_Exercise_:
Within the records below is a range that opens at the line with "-- pv_equiv track=rewrite | github.com/kd4d/Contest-Log-Analyzer" and closes at the line with "end_index = -1". Return that range word for word, both ends included, and only that range.
━━━━━ Recorded information
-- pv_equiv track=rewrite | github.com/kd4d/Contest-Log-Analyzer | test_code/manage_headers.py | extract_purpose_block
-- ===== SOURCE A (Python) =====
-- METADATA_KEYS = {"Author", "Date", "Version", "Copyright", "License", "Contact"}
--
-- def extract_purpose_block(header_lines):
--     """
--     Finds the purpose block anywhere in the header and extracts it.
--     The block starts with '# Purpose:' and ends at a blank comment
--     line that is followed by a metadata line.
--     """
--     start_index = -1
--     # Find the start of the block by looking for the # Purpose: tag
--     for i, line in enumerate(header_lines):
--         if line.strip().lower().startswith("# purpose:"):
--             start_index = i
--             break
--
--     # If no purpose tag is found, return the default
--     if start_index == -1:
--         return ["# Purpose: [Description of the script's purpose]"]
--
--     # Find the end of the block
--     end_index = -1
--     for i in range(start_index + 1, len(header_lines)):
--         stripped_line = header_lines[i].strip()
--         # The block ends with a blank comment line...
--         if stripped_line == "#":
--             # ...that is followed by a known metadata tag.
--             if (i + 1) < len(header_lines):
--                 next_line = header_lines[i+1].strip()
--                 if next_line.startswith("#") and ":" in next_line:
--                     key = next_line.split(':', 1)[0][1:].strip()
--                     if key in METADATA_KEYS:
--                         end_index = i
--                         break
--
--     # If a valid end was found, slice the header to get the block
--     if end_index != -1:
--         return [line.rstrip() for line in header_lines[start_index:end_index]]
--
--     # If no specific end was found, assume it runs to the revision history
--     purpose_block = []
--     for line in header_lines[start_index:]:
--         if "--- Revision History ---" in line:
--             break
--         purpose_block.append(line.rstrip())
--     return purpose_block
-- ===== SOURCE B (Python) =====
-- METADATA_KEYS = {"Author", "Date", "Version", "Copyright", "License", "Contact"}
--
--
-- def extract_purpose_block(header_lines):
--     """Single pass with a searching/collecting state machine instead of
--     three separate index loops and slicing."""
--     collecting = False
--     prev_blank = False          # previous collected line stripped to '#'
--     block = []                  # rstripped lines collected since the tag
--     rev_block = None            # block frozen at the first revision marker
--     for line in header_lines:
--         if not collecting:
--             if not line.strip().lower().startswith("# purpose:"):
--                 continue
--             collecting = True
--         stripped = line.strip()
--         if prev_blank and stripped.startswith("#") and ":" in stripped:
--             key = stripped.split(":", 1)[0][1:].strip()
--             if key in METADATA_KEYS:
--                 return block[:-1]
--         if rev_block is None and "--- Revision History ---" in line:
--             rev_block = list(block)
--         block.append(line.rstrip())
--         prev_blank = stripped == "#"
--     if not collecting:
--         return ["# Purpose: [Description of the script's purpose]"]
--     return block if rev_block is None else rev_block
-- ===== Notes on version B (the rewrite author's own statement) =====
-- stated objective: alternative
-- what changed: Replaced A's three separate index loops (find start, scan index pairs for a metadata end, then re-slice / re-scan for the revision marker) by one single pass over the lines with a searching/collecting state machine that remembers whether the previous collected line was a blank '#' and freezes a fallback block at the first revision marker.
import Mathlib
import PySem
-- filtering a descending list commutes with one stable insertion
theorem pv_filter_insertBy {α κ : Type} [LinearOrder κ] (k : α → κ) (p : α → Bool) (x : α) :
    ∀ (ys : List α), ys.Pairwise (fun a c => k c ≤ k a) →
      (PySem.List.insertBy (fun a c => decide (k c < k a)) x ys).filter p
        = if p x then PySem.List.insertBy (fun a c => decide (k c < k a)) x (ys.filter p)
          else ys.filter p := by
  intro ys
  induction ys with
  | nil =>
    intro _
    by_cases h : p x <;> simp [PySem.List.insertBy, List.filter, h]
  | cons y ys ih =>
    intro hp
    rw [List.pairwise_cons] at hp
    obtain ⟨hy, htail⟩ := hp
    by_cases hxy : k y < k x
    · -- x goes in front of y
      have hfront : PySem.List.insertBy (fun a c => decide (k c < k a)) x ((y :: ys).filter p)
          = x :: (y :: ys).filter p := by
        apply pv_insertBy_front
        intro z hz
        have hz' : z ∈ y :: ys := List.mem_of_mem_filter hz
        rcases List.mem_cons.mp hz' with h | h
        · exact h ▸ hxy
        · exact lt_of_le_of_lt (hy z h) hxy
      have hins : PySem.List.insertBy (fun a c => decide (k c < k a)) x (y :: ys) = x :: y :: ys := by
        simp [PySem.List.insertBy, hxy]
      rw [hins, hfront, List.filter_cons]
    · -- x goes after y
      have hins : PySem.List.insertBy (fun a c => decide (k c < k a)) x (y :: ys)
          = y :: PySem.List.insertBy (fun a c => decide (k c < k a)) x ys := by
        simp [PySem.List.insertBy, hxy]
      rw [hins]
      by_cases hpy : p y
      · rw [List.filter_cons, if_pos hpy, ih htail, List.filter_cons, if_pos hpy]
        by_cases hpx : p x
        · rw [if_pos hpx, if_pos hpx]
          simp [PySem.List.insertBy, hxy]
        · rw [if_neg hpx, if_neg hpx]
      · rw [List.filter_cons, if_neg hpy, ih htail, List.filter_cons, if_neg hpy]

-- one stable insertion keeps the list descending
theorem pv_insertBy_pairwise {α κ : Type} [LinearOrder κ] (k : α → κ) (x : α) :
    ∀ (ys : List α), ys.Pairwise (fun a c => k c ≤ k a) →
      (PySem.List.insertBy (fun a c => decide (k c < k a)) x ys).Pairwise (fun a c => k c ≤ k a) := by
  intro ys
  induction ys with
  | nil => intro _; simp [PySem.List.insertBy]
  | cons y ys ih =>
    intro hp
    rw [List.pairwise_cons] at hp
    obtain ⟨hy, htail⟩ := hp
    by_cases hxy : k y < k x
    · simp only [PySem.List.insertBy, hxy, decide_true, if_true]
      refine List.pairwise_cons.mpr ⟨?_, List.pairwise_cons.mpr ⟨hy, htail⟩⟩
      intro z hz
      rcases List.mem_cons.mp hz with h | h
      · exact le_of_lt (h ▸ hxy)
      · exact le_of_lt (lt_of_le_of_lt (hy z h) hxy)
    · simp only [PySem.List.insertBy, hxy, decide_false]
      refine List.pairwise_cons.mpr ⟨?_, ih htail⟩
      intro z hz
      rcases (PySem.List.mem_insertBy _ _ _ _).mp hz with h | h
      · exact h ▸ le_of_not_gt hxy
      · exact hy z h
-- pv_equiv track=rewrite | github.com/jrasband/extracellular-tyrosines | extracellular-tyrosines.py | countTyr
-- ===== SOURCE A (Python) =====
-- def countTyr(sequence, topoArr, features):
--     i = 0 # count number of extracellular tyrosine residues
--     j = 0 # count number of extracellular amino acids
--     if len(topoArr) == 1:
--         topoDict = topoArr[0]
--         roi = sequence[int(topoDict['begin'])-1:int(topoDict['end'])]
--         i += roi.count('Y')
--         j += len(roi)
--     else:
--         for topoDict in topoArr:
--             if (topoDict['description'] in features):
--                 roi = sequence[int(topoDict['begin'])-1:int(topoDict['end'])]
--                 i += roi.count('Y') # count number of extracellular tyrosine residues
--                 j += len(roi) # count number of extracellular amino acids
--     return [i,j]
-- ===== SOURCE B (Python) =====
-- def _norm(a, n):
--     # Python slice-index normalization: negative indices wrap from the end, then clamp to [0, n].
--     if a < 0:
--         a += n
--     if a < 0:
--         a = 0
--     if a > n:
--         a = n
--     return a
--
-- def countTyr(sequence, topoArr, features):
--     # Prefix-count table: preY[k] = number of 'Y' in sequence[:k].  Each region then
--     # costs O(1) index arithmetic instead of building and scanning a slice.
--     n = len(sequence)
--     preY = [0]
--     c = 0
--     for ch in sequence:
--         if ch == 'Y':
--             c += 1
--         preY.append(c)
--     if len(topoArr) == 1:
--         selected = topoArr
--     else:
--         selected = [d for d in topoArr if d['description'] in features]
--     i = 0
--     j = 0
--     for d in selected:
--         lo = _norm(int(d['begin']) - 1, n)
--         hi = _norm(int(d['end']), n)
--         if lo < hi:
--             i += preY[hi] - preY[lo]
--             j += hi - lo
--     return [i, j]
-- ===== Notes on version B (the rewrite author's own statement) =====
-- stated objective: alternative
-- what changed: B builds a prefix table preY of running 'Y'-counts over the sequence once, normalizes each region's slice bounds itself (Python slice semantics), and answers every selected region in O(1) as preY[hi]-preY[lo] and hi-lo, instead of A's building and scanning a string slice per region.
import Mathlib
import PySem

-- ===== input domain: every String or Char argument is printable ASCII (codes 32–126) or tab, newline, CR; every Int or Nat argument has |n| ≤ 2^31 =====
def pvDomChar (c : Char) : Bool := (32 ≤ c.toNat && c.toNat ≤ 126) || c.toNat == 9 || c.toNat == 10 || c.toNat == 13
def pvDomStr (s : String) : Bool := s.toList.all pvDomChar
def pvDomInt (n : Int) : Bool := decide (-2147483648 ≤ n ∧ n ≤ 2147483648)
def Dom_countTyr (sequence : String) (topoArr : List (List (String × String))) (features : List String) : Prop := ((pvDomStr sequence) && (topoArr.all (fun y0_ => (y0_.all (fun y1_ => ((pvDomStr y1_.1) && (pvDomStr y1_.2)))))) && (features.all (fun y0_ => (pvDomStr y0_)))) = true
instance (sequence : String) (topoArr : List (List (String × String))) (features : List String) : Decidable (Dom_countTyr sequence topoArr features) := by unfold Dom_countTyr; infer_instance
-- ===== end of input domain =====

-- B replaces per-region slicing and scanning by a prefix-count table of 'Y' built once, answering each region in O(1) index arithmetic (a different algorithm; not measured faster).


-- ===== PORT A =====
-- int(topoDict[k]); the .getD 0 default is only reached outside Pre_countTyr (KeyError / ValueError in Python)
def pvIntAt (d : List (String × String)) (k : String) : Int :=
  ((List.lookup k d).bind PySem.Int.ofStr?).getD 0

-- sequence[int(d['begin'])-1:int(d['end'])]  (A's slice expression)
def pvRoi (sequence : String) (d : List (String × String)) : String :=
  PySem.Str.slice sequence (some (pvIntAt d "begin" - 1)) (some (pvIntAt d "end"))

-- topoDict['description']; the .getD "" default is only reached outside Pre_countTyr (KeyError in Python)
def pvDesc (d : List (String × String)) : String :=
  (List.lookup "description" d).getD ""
━━━━━━━━━━
━━━━━ Recorded information
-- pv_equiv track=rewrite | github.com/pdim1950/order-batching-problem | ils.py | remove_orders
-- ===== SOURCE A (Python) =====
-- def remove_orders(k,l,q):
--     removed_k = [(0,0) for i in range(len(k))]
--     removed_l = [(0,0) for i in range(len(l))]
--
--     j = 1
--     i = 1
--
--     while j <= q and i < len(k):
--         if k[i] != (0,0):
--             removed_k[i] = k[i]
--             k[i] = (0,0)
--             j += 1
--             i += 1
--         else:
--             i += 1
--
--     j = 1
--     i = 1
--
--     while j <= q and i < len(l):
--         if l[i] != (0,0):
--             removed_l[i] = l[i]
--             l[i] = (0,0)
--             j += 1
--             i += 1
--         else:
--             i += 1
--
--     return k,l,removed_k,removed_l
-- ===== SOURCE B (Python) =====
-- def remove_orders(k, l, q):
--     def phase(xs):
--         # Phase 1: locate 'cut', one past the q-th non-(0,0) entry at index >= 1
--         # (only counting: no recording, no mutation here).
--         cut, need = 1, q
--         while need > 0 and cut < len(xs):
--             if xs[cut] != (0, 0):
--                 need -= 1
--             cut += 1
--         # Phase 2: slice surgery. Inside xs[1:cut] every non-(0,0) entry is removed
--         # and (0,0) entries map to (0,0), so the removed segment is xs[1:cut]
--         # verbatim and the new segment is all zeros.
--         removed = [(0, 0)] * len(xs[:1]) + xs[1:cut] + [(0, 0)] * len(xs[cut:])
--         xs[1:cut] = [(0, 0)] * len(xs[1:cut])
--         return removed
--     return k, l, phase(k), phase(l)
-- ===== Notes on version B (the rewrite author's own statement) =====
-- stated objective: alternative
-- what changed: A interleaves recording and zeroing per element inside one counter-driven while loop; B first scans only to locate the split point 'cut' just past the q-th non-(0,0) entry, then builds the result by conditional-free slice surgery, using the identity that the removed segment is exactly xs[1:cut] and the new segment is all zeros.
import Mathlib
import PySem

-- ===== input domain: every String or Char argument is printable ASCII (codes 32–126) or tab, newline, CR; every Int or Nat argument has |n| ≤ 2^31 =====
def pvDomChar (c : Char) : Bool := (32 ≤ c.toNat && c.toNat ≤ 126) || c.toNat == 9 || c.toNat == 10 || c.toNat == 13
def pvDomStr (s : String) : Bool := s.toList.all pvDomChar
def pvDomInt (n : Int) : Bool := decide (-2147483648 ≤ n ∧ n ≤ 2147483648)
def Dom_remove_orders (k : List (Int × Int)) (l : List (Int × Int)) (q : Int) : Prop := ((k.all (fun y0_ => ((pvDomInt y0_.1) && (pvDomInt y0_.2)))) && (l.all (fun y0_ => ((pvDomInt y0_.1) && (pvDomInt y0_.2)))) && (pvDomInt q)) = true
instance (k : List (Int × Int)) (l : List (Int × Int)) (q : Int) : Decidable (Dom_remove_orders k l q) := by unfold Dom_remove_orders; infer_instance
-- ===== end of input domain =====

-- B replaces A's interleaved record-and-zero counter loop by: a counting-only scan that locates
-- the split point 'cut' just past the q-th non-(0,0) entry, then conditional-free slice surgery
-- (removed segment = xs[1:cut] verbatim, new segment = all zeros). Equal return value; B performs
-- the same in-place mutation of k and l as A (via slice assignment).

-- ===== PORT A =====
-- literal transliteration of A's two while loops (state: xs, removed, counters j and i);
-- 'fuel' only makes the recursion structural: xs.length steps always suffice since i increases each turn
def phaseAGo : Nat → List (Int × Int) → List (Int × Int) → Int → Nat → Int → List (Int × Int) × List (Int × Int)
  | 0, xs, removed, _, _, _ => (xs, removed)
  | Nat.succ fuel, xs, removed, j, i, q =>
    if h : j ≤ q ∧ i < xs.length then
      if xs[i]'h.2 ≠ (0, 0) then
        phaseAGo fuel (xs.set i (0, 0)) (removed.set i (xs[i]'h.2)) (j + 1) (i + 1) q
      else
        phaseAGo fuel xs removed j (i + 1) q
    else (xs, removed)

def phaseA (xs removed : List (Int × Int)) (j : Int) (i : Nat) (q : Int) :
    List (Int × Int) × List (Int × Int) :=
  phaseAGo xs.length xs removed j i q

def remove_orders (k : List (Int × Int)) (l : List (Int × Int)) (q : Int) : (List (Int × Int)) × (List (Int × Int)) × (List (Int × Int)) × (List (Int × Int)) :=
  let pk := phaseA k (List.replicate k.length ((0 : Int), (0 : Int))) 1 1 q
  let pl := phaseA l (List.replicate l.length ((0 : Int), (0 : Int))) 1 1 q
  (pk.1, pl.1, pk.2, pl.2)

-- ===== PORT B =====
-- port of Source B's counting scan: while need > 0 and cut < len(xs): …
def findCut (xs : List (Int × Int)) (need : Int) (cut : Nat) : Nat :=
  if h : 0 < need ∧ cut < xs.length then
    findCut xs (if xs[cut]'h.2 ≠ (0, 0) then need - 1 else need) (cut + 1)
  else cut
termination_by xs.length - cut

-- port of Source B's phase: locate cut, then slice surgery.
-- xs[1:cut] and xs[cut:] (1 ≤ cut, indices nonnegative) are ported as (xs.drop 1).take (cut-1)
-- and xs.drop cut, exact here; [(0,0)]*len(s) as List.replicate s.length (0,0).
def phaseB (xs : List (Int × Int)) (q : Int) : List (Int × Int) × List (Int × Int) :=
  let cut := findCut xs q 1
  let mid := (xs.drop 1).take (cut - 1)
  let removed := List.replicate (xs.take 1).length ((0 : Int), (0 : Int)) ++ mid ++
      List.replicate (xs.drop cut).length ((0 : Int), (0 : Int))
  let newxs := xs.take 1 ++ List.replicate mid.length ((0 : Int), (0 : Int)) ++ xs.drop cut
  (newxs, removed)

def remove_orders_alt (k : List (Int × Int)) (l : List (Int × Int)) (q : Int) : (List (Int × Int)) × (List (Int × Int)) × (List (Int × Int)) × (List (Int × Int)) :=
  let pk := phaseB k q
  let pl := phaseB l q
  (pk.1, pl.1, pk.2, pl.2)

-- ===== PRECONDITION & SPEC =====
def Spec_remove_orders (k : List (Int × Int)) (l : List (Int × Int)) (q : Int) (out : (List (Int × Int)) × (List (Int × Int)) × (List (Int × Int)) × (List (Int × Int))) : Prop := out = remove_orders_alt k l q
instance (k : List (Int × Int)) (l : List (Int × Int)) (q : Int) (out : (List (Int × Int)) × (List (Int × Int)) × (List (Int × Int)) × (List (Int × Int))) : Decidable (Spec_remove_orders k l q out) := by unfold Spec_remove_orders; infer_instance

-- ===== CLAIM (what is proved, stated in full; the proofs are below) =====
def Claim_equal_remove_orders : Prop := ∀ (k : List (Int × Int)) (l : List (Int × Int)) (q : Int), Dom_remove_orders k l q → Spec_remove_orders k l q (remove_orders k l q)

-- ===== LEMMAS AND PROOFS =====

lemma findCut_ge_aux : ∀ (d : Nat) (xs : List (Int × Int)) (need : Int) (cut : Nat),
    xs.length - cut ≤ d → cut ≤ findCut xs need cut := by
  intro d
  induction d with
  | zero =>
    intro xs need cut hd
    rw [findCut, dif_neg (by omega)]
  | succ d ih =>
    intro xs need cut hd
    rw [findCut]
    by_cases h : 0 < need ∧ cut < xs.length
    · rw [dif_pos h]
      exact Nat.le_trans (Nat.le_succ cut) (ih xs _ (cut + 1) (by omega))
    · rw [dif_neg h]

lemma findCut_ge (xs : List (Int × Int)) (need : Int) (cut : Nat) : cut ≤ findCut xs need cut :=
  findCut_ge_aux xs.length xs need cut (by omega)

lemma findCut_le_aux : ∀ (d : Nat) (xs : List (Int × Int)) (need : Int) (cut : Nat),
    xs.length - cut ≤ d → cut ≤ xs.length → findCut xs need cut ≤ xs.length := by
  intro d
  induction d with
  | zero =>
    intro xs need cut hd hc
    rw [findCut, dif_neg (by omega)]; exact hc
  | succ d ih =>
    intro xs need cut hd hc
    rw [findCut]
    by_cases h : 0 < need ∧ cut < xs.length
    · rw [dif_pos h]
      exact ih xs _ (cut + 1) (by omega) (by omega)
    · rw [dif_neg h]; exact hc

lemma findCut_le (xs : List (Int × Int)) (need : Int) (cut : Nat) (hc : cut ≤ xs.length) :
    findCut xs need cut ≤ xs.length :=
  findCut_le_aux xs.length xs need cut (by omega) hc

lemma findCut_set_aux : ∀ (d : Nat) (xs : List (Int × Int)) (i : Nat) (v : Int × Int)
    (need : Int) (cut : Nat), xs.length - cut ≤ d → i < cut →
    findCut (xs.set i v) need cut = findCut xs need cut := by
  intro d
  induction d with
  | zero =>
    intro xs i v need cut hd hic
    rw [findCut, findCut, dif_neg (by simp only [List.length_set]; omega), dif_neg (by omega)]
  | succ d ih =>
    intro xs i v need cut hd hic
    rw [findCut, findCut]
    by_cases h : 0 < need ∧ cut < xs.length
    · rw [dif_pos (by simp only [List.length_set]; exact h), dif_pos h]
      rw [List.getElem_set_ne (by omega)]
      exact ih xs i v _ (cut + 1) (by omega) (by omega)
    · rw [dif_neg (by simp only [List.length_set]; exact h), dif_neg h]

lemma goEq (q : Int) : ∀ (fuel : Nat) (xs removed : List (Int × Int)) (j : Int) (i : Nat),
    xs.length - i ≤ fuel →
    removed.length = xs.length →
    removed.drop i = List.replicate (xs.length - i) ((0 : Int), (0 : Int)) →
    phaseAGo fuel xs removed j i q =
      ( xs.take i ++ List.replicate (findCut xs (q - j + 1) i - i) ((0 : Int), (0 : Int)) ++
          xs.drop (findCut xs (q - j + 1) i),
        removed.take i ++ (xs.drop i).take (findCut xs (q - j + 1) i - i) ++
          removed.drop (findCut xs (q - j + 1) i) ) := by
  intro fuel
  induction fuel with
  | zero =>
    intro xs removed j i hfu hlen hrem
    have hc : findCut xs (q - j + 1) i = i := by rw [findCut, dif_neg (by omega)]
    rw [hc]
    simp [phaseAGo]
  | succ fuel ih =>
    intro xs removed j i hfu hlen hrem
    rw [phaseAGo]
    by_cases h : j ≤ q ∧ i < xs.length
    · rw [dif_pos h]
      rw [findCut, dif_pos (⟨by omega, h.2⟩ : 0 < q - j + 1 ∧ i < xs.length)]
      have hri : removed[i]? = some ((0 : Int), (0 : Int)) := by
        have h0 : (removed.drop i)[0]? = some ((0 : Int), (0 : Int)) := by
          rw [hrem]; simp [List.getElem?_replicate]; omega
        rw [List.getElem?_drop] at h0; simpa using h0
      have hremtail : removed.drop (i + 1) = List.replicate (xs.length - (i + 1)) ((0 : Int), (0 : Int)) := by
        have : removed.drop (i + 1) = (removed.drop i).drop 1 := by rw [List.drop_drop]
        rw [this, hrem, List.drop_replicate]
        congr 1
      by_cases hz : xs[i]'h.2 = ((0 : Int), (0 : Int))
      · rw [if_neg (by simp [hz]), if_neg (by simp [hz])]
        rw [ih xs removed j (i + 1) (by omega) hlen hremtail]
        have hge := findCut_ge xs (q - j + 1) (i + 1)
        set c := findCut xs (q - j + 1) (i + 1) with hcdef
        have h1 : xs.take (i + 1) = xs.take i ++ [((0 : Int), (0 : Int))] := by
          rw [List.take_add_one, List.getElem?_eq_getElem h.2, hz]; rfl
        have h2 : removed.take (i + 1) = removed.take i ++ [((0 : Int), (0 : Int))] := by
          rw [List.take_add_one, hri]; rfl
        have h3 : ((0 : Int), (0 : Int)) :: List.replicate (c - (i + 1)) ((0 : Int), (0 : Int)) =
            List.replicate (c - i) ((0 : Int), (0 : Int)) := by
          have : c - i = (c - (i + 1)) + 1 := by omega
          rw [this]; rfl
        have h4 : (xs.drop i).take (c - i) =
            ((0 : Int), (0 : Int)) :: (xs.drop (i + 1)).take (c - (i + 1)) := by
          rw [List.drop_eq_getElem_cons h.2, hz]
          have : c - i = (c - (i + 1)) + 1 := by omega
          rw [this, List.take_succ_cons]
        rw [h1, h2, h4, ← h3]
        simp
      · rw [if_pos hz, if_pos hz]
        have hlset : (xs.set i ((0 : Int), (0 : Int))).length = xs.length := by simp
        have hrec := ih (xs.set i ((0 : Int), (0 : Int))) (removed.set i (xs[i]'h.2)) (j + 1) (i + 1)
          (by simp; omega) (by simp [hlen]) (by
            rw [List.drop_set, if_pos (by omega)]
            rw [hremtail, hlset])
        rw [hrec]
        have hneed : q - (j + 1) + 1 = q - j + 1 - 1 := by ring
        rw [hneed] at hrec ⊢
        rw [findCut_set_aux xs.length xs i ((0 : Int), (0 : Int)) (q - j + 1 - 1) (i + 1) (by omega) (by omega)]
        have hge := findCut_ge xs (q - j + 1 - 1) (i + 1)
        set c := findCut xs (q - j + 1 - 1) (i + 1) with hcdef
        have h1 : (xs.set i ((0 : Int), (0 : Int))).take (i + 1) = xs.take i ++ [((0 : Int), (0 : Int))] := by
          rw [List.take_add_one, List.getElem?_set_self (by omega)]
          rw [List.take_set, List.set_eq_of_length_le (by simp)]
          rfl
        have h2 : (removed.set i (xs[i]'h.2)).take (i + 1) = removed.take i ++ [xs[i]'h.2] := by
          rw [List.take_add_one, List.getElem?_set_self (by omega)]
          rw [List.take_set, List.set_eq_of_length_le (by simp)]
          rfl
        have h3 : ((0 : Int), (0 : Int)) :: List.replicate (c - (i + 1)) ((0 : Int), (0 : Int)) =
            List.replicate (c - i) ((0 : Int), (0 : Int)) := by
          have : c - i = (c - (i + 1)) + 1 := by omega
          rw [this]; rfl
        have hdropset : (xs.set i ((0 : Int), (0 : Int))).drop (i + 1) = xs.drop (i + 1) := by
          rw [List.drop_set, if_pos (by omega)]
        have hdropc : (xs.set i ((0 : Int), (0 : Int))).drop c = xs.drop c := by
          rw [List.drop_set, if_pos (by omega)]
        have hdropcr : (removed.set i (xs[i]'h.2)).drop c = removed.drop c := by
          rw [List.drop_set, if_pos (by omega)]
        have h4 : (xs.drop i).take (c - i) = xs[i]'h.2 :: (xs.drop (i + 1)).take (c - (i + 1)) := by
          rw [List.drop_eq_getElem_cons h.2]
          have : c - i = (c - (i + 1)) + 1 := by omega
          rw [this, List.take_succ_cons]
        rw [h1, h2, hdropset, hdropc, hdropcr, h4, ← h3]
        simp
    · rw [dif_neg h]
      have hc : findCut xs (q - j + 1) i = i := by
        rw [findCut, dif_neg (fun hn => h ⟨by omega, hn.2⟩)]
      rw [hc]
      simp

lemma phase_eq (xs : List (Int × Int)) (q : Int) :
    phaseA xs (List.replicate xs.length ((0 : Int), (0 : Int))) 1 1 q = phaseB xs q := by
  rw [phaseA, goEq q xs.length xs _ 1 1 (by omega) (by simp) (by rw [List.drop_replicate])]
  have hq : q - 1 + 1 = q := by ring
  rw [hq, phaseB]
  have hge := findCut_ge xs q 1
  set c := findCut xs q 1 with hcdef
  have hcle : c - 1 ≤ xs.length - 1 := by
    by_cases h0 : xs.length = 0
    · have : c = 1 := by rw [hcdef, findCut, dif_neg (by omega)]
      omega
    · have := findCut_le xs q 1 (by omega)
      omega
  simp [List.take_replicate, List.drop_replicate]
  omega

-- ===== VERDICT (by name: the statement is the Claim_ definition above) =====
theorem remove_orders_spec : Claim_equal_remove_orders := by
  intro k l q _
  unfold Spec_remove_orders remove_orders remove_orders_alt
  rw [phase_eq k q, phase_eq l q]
━━━━━━━━━━
_Exercise answer_:
-- pv_equiv track=rewrite | github.com/kd4d/Contest-Log-Analyzer | test_code/manage_headers.py | extract_purpose_block
-- ===== SOURCE A (Python) =====
-- METADATA_KEYS = {"Author", "Date", "Version", "Copyright", "License", "Contact"}
--
-- def extract_purpose_block(header_lines):
--     """
--     Finds the purpose block anywhere in the header and extracts it.
--     The block starts with '# Purpose:' and ends at a blank comment
--     line that is followed by a metadata line.
--     """
--     start_index = -1
--     # Find the start of the block by looking for the # Purpose: tag
--     for i, line in enumerate(header_lines):
--         if line.strip().lower().startswith("# purpose:"):
--             start_index = i
--             break
--
--     # If no purpose tag is found, return the default
--     if start_index == -1:
--         return ["# Purpose: [Description of the script's purpose]"]
--
--     # Find the end of the block
--     end_index = -1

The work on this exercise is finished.